-- ===== PORT B =====
-- Loop body of Source B's single backward scan: state = early return index ('.' found) ⊕ the
-- dict of first-seen '!'/'?'/'\n'.  'ch in "!?\n"' is the disjunction; 'ch not in found'
-- is found.get? ch = none.  The pyGet? none arm is a totality guard only (i is in range).
def pvStepB (seg : List Char) (st : Int ⊕ PySem.Dict Char Int) (i : Int) : Int ⊕ PySem.Dict Char Int :=
  match st with
  | .inl r => .inl r
  | .inr found =>
    match PySem.List.pyGet? seg i with
    | none => .inr found
    | some ch =>
      if ch = '.' then .inl i
      else if (ch = '!' ∨ ch = '?' ∨ ch = '\n') ∧ found.get? ch = none then .inr (found.insert ch i)
      else .inr found

def tts_segment_py_alt (text : String) (max_chars : Int) : String :=
  let s := text.toList
  if (s.length : Int) ≤ max_chars then text
  else
    let seg := PySem.List.slice s none (some max_chars)
    let threshold := PySem.Int.floordiv max_chars 3
    -- for i in range(len(seg) - 1, max(threshold, -1), -1): …
    match (PySem.List.pyRange ((seg.length : Int) - 1) (max threshold (-1)) (-1)).foldl
        (pvStepB seg) (.inr PySem.Dict.empty) with
    | .inl i => String.ofList (PySem.List.slice s none (some (i + 1)))
    | .inr found =>
      -- for punct in ('!', '?', '\n'): if punct in found: return text[:found[punct]+1]
      match found.get? '!' with
      | some j => String.ofList (PySem.List.slice s none (some (j + 1)))
      | none =>
        match found.get? '?' with
        | some j => String.ofList (PySem.List.slice s none (some (j + 1)))
        | none =>
          match found.get? '\n' with
          | some j => String.ofList (PySem.List.slice s none (some (j + 1)))
          | none => String.ofList (PySem.List.slice s none (some max_chars))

**DIRECTIONS FOR THIS TASK:**
Copy out every line of the records that the string "else" appears in.

**TASK OUTPUT:**
      else if (ch = '!' ∨ ch = '?' ∨ ch = '\n') ∧ found.get? ch = none then .inr (found.insert ch i)
      else .inr found
  else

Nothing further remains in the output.